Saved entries
-- A's string-literal scanning loop (returns j when expr[j] = quote or j = len)
def aStrEnd (cs : List Char) (q : Char) (j : Nat) : Nat :=
  if _h : j < cs.length then
    if cs.getD j ' ' = q then j
    else if cs.getD j ' ' = '\\' ∧ j + 1 < cs.length then aStrEnd cs q (j + 2)
    else aStrEnd cs q (j + 1)
  else j
termination_by cs.length - j
decreasing_by
  · exact pvDecTwo cs.length j _h
  · exact pvDecOne cs.length j _h

theorem le_aScan (p : Char → Bool) (cs : List Char) (j : Nat) : j ≤ aScan p cs j := by
  unfold aScan
  split
  · split
    · exact le_trans (Nat.le_succ j) (le_aScan p cs (j + 1))
    · exact le_refl j
  · exact le_refl j
termination_by cs.length - j

theorem le_aStrEnd (cs : List Char) (q : Char) (j : Nat) : j ≤ aStrEnd cs q j := by
  unfold aStrEnd
  split
  · split
    · exact le_refl j
    · split
      · exact le_trans (by omega) (le_aStrEnd cs q (j + 2))
      · exact le_trans (Nat.le_succ j) (le_aStrEnd cs q (j + 1))
  · exact le_refl j
termination_by cs.length - j


theorem aScan_step (p : Char → Bool) (cs : List Char) (j : Nat) (h : j < cs.length)
    (hp : p (cs.getD j ' ') = true) : aScan p cs j = aScan p cs (j + 1) := by
  rw [aScan]; simp only [h, dif_pos, hp, if_pos]

theorem alnum_of_alpha_or_underscore (c : Char) (h : (PySem.Chars.isalpha c || c = '_') = true) :
    (PySem.Chars.isalnum c || c = '_') = true := by
  simp only [PySem.Chars.isalnum, Bool.or_eq_true] at h ⊢
  tauto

§ Required action: Make an exact copy of all the entries above.

§ Result for this task:
-- A's string-literal scanning loop (returns j when expr[j] = quote or j = len)
def aStrEnd (cs : List Char) (q : Char) (j : Nat) : Nat :=
  if _h : j < cs.length then
    if cs.getD j ' ' = q then j
    else if cs.getD j ' ' = '\\' ∧ j + 1 < cs.length then aStrEnd cs q (j + 2)
    else aStrEnd cs q (j + 1)
  else j
termination_by cs.length - j
decreasing_by
  · exact pvDecTwo cs.length j _h
  · exact pvDecOne cs.length j _h

theorem le_aScan (p : Char → Bool) (cs : List Char) (j : Nat) : j ≤ aScan p cs j := by
  unfold aScan
  split
  · split
    · exact le_trans (Nat.le_succ j) (le_aScan p cs (j + 1))
    · exact le_refl j
  · exact le_refl j
termination_by cs.length - j

theorem le_aStrEnd (cs : List Char) (q : Char) (j : Nat) : j ≤ aStrEnd cs q j := by
  unfold aStrEnd
  split
  · split
    · exact le_refl j
    · split
      · exact le_trans (by omega) (le_aStrEnd cs q (j + 2))
      · exact le_trans (Nat.le_succ j) (le_aStrEnd cs q (j + 1))
  · exact le_refl j
termination_by cs.length - j


theorem aScan_step (p : Char → Bool) (cs : List Char) (j : Nat) (h : j < cs.length)
    (hp : p (cs.getD j ' ') = true) : aScan p cs j = aScan p cs (j + 1) := by
  rw [aScan]; simp only [h, dif_pos, hp, if_pos]

theorem alnum_of_alpha_or_underscore (c : Char) (h : (PySem.Chars.isalpha c || c = '_') = true) :
    (PySem.Chars.isalnum c || c = '_') = true := by
  simp only [PySem.Chars.isalnum, Bool.or_eq_true] at h ⊢
  tauto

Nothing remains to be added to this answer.